Task instructions.
Go over the data and copy out each line with "apply" in it.

Working data.
-- pv_equiv track=rewrite | github.com/edt-yxz-zzd/python3_src | nn_ns/fileformat/ogg/read_generic_ogg_file.py | iter_split_segment_table
-- ===== SOURCE A (Python) =====
-- def iter_split_segment_table(segment_table):
--     begin = 0
--     for i, u8 in enumerate(segment_table):
--         if u8 < 0xFF:
--             end = i+1
--             yield segment_table[begin:end]
--             begin = end
--     if begin != len(segment_table):
--         yield segment_table[begin:]
-- ===== SOURCE B (Python) =====
-- def iter_split_segment_table(segment_table):
--     chunk = []
--     for u8 in segment_table:
--         chunk.append(u8)
--         if u8 < 0xFF:
--             yield chunk
--             chunk = []
--     if chunk:
--         yield chunk
-- ===== Notes on version B (the rewrite author's own statement) =====
-- stated objective: simpler
-- what changed: A tracks indices and slices the original list between cut positions; B keeps no indices at all: it accumulates elements into a current chunk, emits the chunk whenever a byte < 0xFF is seen, and emits the nonempty remainder at the end.
import Mathlib
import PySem

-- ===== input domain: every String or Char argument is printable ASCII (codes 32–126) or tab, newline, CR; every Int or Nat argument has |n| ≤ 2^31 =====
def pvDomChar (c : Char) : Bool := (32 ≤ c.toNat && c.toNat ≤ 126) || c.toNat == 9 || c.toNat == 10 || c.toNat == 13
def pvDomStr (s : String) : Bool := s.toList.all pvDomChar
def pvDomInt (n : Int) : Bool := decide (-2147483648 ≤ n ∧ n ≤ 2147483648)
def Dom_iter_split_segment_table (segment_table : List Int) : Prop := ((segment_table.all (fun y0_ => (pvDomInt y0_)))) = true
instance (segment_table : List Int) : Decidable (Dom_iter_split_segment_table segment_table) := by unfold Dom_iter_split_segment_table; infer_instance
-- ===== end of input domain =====

-- B drops A's index bookkeeping and slicing: it accumulates elements into a chunk,
-- emitting it at each byte < 0xFF and the nonempty remainder at the end (objective: simpler).
-- ===== PORT A =====
-- the 'for i, u8 in enumerate(...)' loop with running index i and state 'begin';
-- the base case is the trailing 'if begin != len(segment_table): yield segment_table[begin:]'
def iter_split_go (st rest : List Int) (i begin_ : Nat) : List (List Int) :=
  match rest with
  | [] =>
      if (begin_ : Int) ≠ (st.length : Int) then [PySem.List.slice st (some (begin_ : Int)) none] else []
  | u8 :: r =>
      if u8 < 255 then
        PySem.List.slice st (some (begin_ : Int)) (some ((i : Int) + 1)) :: iter_split_go st r (i + 1) (i + 1)
      else
        iter_split_go st r (i + 1) begin_

def iter_split_segment_table (segment_table : List Int) : List (List Int) :=
  iter_split_go segment_table segment_table 0 0

-- ===== PORT B =====
-- the 'for u8 in segment_table' loop with accumulator 'chunk';
-- the base case is the trailing 'if chunk: yield chunk'
def alt_go (rest chunk : List Int) : List (List Int) :=
  match rest with
  | [] => if chunk ≠ [] then [chunk] else []
  | u8 :: r =>
      let c := chunk ++ [u8]
      if u8 < 255 then c :: alt_go r [] else alt_go r c

def iter_split_segment_table_alt (segment_table : List Int) : List (List Int) :=
  alt_go segment_table []

-- ===== PRECONDITION & SPEC =====
def Spec_iter_split_segment_table (segment_table : List Int) (out : List (List Int)) : Prop := out = iter_split_segment_table_alt segment_table
instance (segment_table : List Int) (out : List (List Int)) : Decidable (Spec_iter_split_segment_table segment_table out) := by unfold Spec_iter_split_segment_table; infer_instance

-- ===== CLAIM =====
def Claim_equal_iter_split_segment_table : Prop := ∀ (segment_table : List Int), Dom_iter_split_segment_table segment_table → Spec_iter_split_segment_table segment_table (iter_split_segment_table segment_table)

-- ===== LEMMAS AND PROOFS =====

-- loop invariant: begin ≤ |st|, the elements from 'begin' onward are chunk ++ rest,
-- and i = begin + |chunk|; then A's remaining loop equals B's remaining loop.
theorem go_eq (st : List Int) :
    ∀ (rest chunk : List Int) (b : Nat),
      b ≤ st.length →
      st.drop b = chunk ++ rest →
      iter_split_go st rest (b + chunk.length) b = alt_go rest chunk := by
  intro rest
  induction rest with
  | nil =>
      intro chunk b hb hdrop
      have hlen : st.length - b = chunk.length := by
        have := congrArg List.length hdrop
        simpa using this
      simp only [iter_split_go, alt_go, PySem.List.slice_from_natCast, hdrop]
      by_cases hc : chunk = []
      · subst hc
        have : b = st.length := by simp at hlen; omega
        simp [this]
      · have : b ≠ st.length := by
          intro h; apply hc
          have : chunk.length = 0 := by omega
          exact List.eq_nil_of_length_eq_zero this
        simp [hc, this]
  | cons u8 r ih =>
      intro chunk b hb hdrop
      have hlen : st.length - b = chunk.length + 1 + r.length := by
        have := congrArg List.length hdrop
        simp at this; omega
      have hslice : PySem.List.slice st (some (b : Int)) (some (((b + chunk.length : Nat) : Int) + 1))
          = chunk ++ [u8] := by
        have he : ((b + chunk.length : Nat) : Int) + 1 = ((b + (chunk.length + 1) : Nat) : Int) := by
          push_cast; ring
        rw [he, PySem.List.slice_natCast, hdrop]
        have he2 : b + (chunk.length + 1) - b = chunk.length + 1 := by omega
        rw [he2]
        have hsplit : chunk ++ u8 :: r = (chunk ++ [u8]) ++ r := by simp
        rw [hsplit, show chunk.length + 1 = (chunk ++ [u8]).length by simp,
            List.take_left]
      have hdrop' : st.drop (b + chunk.length + 1) = r := by
        have he : st.drop (b + chunk.length + 1) = (st.drop b).drop (chunk.length + 1) := by
          rw [List.drop_drop]; ring_nf
        rw [he, hdrop, show chunk ++ u8 :: r = (chunk ++ [u8]) ++ r by simp,
            show chunk.length + 1 = (chunk ++ [u8]).length by simp, List.drop_left]
      by_cases h : u8 < 255
      · simp only [iter_split_go, alt_go, h, if_pos]
        rw [hslice]
        have := ih [] (b + chunk.length + 1) (by omega) (by simpa using hdrop')
        simp only [List.length_nil, Nat.add_zero] at this
        rw [this]
      · simp only [iter_split_go, alt_go, h, ite_false]
        have := ih (chunk ++ [u8]) b hb (by simp [hdrop])
        simp only [List.length_append, List.length_cons, List.length_nil] at this
        convert this using 2

-- ===== VERDICT =====
theorem iter_split_segment_table_spec : Claim_equal_iter_split_segment_table := by
  intro st _
  unfold Spec_iter_split_segment_table iter_split_segment_table iter_split_segment_table_alt
  simpa using go_eq st st [] 0 (by omega) (by simp)
-- pv_equiv track=rewrite | github.com/SmaF1-dev/Algorithms_and_Data-Structures | lab3/task3/src/main.py | sort_scarecrow
-- ===== SOURCE A (Python) =====
-- def sort_scarecrow(lst, n, k):
--     lst_arrs = [[] for _ in range(k)]
--     for i in range(n):
--         ost = i%k
--         lst_arrs[ost].append(lst[i])
--
--     lst_arrs = list(map(sorted, lst_arrs))
--     for i in range(n//k+1):
--         for j in range(k-1):
--             if len(lst_arrs[j])>i and len(lst_arrs[j+1])>i:
--                 if lst_arrs[j][i] > lst_arrs[j+1][i]:
--                     return False
--
--     return True
-- ===== SOURCE B (Python) =====
-- def sort_scarecrow(lst, n, k):
--     # Rank-dominance check, no sorting: sorted column j row-wise dominates sorted
--     # column j+1 iff for every element y of column j+1, column j has at least as
--     # many elements <= y as column j+1 does.
--     for j in range(k - 1):
--         a = [lst[i] for i in range(j, n, k)]
--         b = [lst[i] for i in range(j + 1, n, k)]
--         for y in b:
--             if sum(x <= y for x in a) < sum(z <= y for z in b):
--                 return False
--     return True
-- ===== Notes on version B (the rewrite author's own statement) =====
-- stated objective: alternative
-- what changed: B never sorts: it replaces A's sort-each-bucket-and-compare-rows check with a rank-dominance test, verifying for each adjacent residue column pair that every element y of the right column has at least as many elements <= y in the left column, which is equivalent to the row-wise order of the sorted columns.
import Mathlib
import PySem

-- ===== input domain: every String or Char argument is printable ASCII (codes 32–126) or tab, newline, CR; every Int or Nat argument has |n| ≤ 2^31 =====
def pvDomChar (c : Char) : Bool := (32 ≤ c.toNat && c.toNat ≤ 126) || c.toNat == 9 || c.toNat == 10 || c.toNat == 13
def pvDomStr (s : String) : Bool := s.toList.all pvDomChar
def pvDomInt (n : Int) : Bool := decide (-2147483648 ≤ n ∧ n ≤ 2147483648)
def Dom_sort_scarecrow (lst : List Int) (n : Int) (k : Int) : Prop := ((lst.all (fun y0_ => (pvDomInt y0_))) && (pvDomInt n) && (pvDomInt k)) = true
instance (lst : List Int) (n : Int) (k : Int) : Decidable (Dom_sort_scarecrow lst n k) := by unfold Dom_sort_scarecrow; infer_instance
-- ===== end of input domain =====

-- B replaces A's sort-each-column-and-compare-rows check by a sort-free rank-dominance test
-- (for each adjacent column pair, count elements <= y on both sides for every y of the right column)
-- (objective: alternative; not faster).


-- ===== PORT A =====
def sort_scarecrow (lst : List Int) (n : Int) (k : Int) : Bool :=
  -- lst_arrs = [[] for _ in range(k)]; for i in range(n): lst_arrs[i%k].append(lst[i])
  let arrs := (PySem.List.pyRange 0 n 1).foldl (fun arrs i =>
      let ost := PySem.Int.mod i k
      let row := (PySem.List.pyGet? arrs ost).getD []
      let x := (PySem.List.pyGet? lst i).getD 0
      arrs.set ost.toNat (row ++ [x]))
    ((PySem.List.pyRange 0 k 1).map (fun _ => ([] : List Int)))
  -- lst_arrs = list(map(sorted, lst_arrs))
  let cols := arrs.map (fun r => PySem.List.sorted r (fun x => x) false)
  -- nested loop with early 'return False' ported as nested .all
  (PySem.List.pyRange 0 (PySem.Int.floordiv n k + 1) 1).all (fun i =>
    (PySem.List.pyRange 0 (k - 1) 1).all (fun j =>
      let cj := (PySem.List.pyGet? cols j).getD []
      let cj1 := (PySem.List.pyGet? cols (j + 1)).getD []
      if ((cj.length : Int) > i ∧ (cj1.length : Int) > i) then
        !decide (((PySem.List.pyGet? cj i).getD 0) > ((PySem.List.pyGet? cj1 i).getD 0))
      else true))

-- ===== PORT B =====
def sort_scarecrow_alt (lst : List Int) (n : Int) (k : Int) : Bool :=
  -- for j in range(k-1): a = [lst[i] for i in range(j, n, k)]; b = [lst[i] for i in range(j+1, n, k)]
  --   for y in b: if sum(x <= y for x in a) < sum(z <= y for z in b): return False
  -- (the 0/1-sums are counts; early 'return False' ported as nested .all)
  (PySem.List.pyRange 0 (k - 1) 1).all (fun j =>
    let a := (PySem.List.pyRange j n k).map (fun i => (PySem.List.pyGet? lst i).getD 0)
    let b := (PySem.List.pyRange (j + 1) n k).map (fun i => (PySem.List.pyGet? lst i).getD 0)
    b.all (fun y =>
      !decide (a.countP (fun x => decide (x ≤ y)) < b.countP (fun z => decide (z ≤ y)))))

-- ===== PRECONDITION & SPEC =====
-- Pre_ excludes exactly the inputs where A raises: k = 0 (ZeroDivisionError from i%k / n//k),
-- k ≥ 1 with n > len(lst) (IndexError on lst[i]), and k < 0 with n > 0 (IndexError on the empty
-- bucket list); A returns everywhere else, i.e. on k ≥ 1 with n ≤ len(lst) and on k ≠ 0 with n ≤ 0.
def Pre_sort_scarecrow (lst : List Int) (n : Int) (k : Int) : Prop :=
  (1 ≤ k ∧ n ≤ (lst.length : Int)) ∨ (k ≠ 0 ∧ n ≤ 0)
instance (lst : List Int) (n : Int) (k : Int) : Decidable (Pre_sort_scarecrow lst n k) := by
  unfold Pre_sort_scarecrow; infer_instance
def pvWitness_sort_scarecrow : List Int × Int × Int := ([3, 1, 4, 2], 4, 2)
def Spec_sort_scarecrow (lst : List Int) (n : Int) (k : Int) (out : Bool) : Prop := out = sort_scarecrow_alt lst n k
instance (lst : List Int) (n : Int) (k : Int) (out : Bool) : Decidable (Spec_sort_scarecrow lst n k out) := by unfold Spec_sort_scarecrow; infer_instance

-- ===== CLAIM (what is proved, stated in full; the proofs are below) =====
def Claim_equal_sort_scarecrow : Prop := ∀ (lst : List Int) (n : Int) (k : Int), Dom_sort_scarecrow lst n k → Pre_sort_scarecrow lst n k → Spec_sort_scarecrow lst n k (sort_scarecrow lst n k)

-- ===== LEMMAS AND PROOFS =====

-- pvCol lst c m j = the values of residue column j among indices 0..m-1 (in index order)
def pvCol (lst : List Int) (c : Nat) : Nat → Nat → List Int
  | 0, _ => []
  | Nat.succ m, j => pvCol lst c m j ++ (if m % c = j then [lst.getD m 0] else [])

lemma pv_mod_shift (c j u : Nat) (hj : j < c) : (j + u) % c = j ↔ u % c = 0 := by
  have hr : u % c < c := Nat.mod_lt _ (by omega)
  have h1 : (j + u) % c = (j + u % c) % c := by
    conv_lhs => rw [Nat.add_mod, Nat.mod_eq_of_lt hj]
  rcases Nat.lt_or_ge (j + u % c) c with h | h
  · rw [h1, Nat.mod_eq_of_lt h]; omega
  · rw [h1, Nat.mod_eq_sub_mod h, Nat.mod_eq_of_lt (by omega)]
    omega

lemma pv_col_len (lst : List Int) (c m j : Nat) (hc : 0 < c) (hj : j < c) :
    ∀ i, i < (pvCol lst c m j).length ↔ j + i * c < m := by
  induction m with
  | zero => intro i; simp [pvCol]
  | succ m ih =>
    intro i
    by_cases hm : m % c = j
    · have hjm : j ≤ m := hm ▸ Nat.mod_le m c
      have hdvd : c ∣ (m - j) :=
        Nat.dvd_of_mod_eq_zero ((pv_mod_shift c j (m - j) hj).1
          (by rw [Nat.add_sub_cancel' hjm]; exact hm))
      obtain ⟨t, ht⟩ := hdvd
      set L := (pvCol lst c m j).length with hL
      have hm' : j + c * t = m := by omega
      have hub : m ≤ j + L * c := by
        have := (ih L).not
        simp at this
        omega
      have htL : t ≤ L := by
        have h2 : c * t ≤ c * L := by rw [mul_comm c L]; omega
        exact Nat.le_of_mul_le_mul_left h2 hc
      have hLt : L ≤ t := by
        rcases Nat.eq_zero_or_pos L with h0 | h0
        · omega
        · have hlb : j + (L - 1) * c < m := (ih (L - 1)).1 (by omega)
          have h2 : c * (L - 1) < c * t := by rw [mul_comm c (L - 1)]; omega
          have := Nat.lt_of_mul_lt_mul_left h2
          omega
      have hmL : m = j + L * c := by
        have heq : t = L := le_antisymm htL hLt
        rw [heq] at hm'
        rw [mul_comm] at hm'
        omega
      simp [pvCol, hm, ← hL]
      constructor
      · intro h
        have h1 : i ≤ L := by omega
        have := Nat.mul_le_mul_right c h1
        omega
      · intro h
        have hic : i * c ≤ L * c := by omega
        have : i ≤ L := Nat.le_of_mul_le_mul_right hic hc
        omega
    · have hne : j + i * c ≠ m := by
        intro h
        exact hm (by rw [← h, pv_mod_shift c j (i * c) hj, Nat.mul_mod_left])
      have := ih i
      simp [pvCol, hm]
      omega

lemma pv_range_len_iff (c j m : Nat) (hc : 0 < c) (hj : j < c) (i : Nat) :
    i < (PySem.List.pyRange (j : Int) (m : Int) (c : Int)).length ↔ j + i * c < m := by
  have hcI : (0 : Int) < (c : Int) := by exact_mod_cast hc
  rw [PySem.List.pyRange_of_pos _ _ hcI, List.length_map, List.length_range]
  by_cases hjm : (j : Int) < (m : Int)
  · have hjm' : j < m := by exact_mod_cast hjm
    have hnum : (m : Int) - j + c - 1 = ((m - j + c - 1 : Nat) : Int) := by omega
    rw [if_pos hjm, hnum, ← Int.natCast_div, Int.toNat_natCast]
    rw [show (i < (m - j + c - 1) / c ↔ i + 1 ≤ (m - j + c - 1) / c) from Iff.rfl,
        Nat.le_div_iff_mul_le hc, Nat.succ_mul]
    omega
  · rw [if_neg hjm]
    constructor
    · omega
    · intro h; exfalso; omega

lemma pv_col_get (lst : List Int) (c m j : Nat) (hc : 0 < c) (hj : j < c) :
    ∀ t, j + t * c < m → (pvCol lst c m j)[t]? = some (lst.getD (j + t * c) 0) := by
  induction m with
  | zero => intro t ht; omega
  | succ m ih =>
    intro t ht
    by_cases hlt : j + t * c < m
    · have hlen : t < (pvCol lst c m j).length := (pv_col_len lst c m j hc hj t).2 hlt
      simp only [pvCol]
      rw [List.getElem?_append_left hlen]
      exact ih t hlt
    · have heq : j + t * c = m := by omega
      have hm : m % c = j := by
        rw [← heq, pv_mod_shift c j (t * c) hj, Nat.mul_mod_left]
      have hub : m ≤ j + (pvCol lst c m j).length * c := by
        have h2 := pv_col_len lst c m j hc hj (pvCol lst c m j).length
        omega
      have hL : (pvCol lst c m j).length = t := by
        rcases lt_trichotomy (pvCol lst c m j).length t with h | h | h
        · exfalso
          have h3 : ((pvCol lst c m j).length + 1) * c ≤ t * c :=
            Nat.mul_le_mul_right c (by omega)
          rw [Nat.succ_mul] at h3
          omega
        · exact h
        · exact absurd ((pv_col_len lst c m j hc hj t).1 h) hlt
      simp only [pvCol, hm]
      rw [List.getElem?_append_right (by omega), hL]
      simp [heq]

lemma pv_bcol (lst : List Int) (c m j : Nat) (hc : 0 < c) (hj : j < c) :
    (PySem.List.pyRange (j : Int) (m : Int) (c : Int)).map (fun i => (PySem.List.pyGet? lst i).getD 0)
      = pvCol lst c m j := by
  have hcI : (0 : Int) < (c : Int) := by exact_mod_cast hc
  apply List.ext_getElem?
  intro t
  by_cases ht : j + t * c < m
  · have h1 : t < (PySem.List.pyRange (j : Int) (m : Int) (c : Int)).length :=
      (pv_range_len_iff c j m hc hj t).2 ht
    have hval : (PySem.List.pyRange (j : Int) (m : Int) (c : Int))[t]? = some ((j : Int) + c * t) := by
      rw [PySem.List.pyRange_of_pos _ _ hcI] at h1 ⊢
      rw [List.length_map, List.length_range] at h1
      rw [List.getElem?_map, List.getElem?_range h1]
      rfl
    rw [List.getElem?_map, hval, pv_col_get lst c m j hc hj t ht]
    have hcast : (j : Int) + c * t = ((j + t * c : Nat) : Int) := by push_cast; ring
    rw [Option.map_some, hcast, PySem.List.pyGet?_natCast]
    simp [List.getD_eq_getElem?_getD]
  · have h1 : ¬ t < (PySem.List.pyRange (j : Int) (m : Int) (c : Int)).length := by
      rw [pv_range_len_iff c j m hc hj t]; exact ht
    have h2 : ¬ t < (pvCol lst c m j).length := by
      rw [pv_col_len lst c m j hc hj t]; exact ht
    rw [List.getElem?_map]
    rw [List.getElem?_eq_none (by omega : (PySem.List.pyRange (j : Int) (m : Int) (c : Int)).length ≤ t),
        List.getElem?_eq_none (by omega : (pvCol lst c m j).length ≤ t)]
    rfl

lemma pv_abuckets (lst : List Int) (c : Nat) (hc : 0 < c) : ∀ (m : Nat),
    (PySem.List.pyRange 0 (m : Int) 1).foldl (fun arrs i =>
        arrs.set (PySem.Int.mod i (c : Int)).toNat
          ((PySem.List.pyGet? arrs (PySem.Int.mod i (c : Int))).getD []
            ++ [(PySem.List.pyGet? lst i).getD 0]))
      ((PySem.List.pyRange 0 (c : Int) 1).map (fun _ => ([] : List Int)))
    = (List.range c).map (fun j => pvCol lst c m j) := by
  intro m
  induction m with
  | zero =>
    rw [Nat.cast_zero, PySem.List.pyRange_one_eq_nil (le_refl 0), List.foldl_nil,
        PySem.List.pyRange_zero_nat, List.map_map]
    simp [Function.comp_def, pvCol]
  | succ m ih =>
    rw [Nat.cast_succ, PySem.List.pyRange_one_succ_right (by positivity), List.foldl_append,
        List.foldl_cons, List.foldl_nil, ih]
    have hmod : PySem.Int.mod (m : Int) (c : Int) = ((m % c : Nat) : Int) :=
      PySem.Int.mod_natCast m c
    have hmc : m % c < c := Nat.mod_lt _ hc
    simp only [hmod, Int.toNat_natCast, PySem.List.pyGet?_natCast]
    have hrow : ((List.range c).map (fun j => pvCol lst c m j))[(m % c : Nat)]?.getD []
        = pvCol lst c m (m % c) := by
      rw [List.getElem?_map, List.getElem?_range hmc]
      rfl
    rw [hrow]
    apply List.ext_getElem
    · simp
    · intro q hq1 hq2
      have hq : q < c := by simpa using hq2
      rw [List.getElem_set]
      by_cases hqm : m % c = q
      · rw [if_pos hqm]
        subst hqm
        simp [pvCol, List.getD_eq_getElem?_getD]
      · rw [if_neg hqm]
        simp [pvCol, hqm]

def pvCols (lst : List Int) (c m : Nat) : List (List Int) :=
  (List.range c).map (fun j => PySem.List.sorted (pvCol lst c m j) (fun x => x) false)

lemma pv_cj (lst : List Int) (c m J : Nat) (hJ : J < c) :
    (PySem.List.pyGet? (pvCols lst c m) (J : Int)).getD []
      = PySem.List.sorted (pvCol lst c m J) (fun x => x) false := by
  rw [PySem.List.pyGet?_natCast]
  simp [pvCols, List.getElem?_map, List.getElem?_range hJ]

Exercise output.
          intro h; apply hc
  apply List.ext_getElem?
    apply List.ext_getElem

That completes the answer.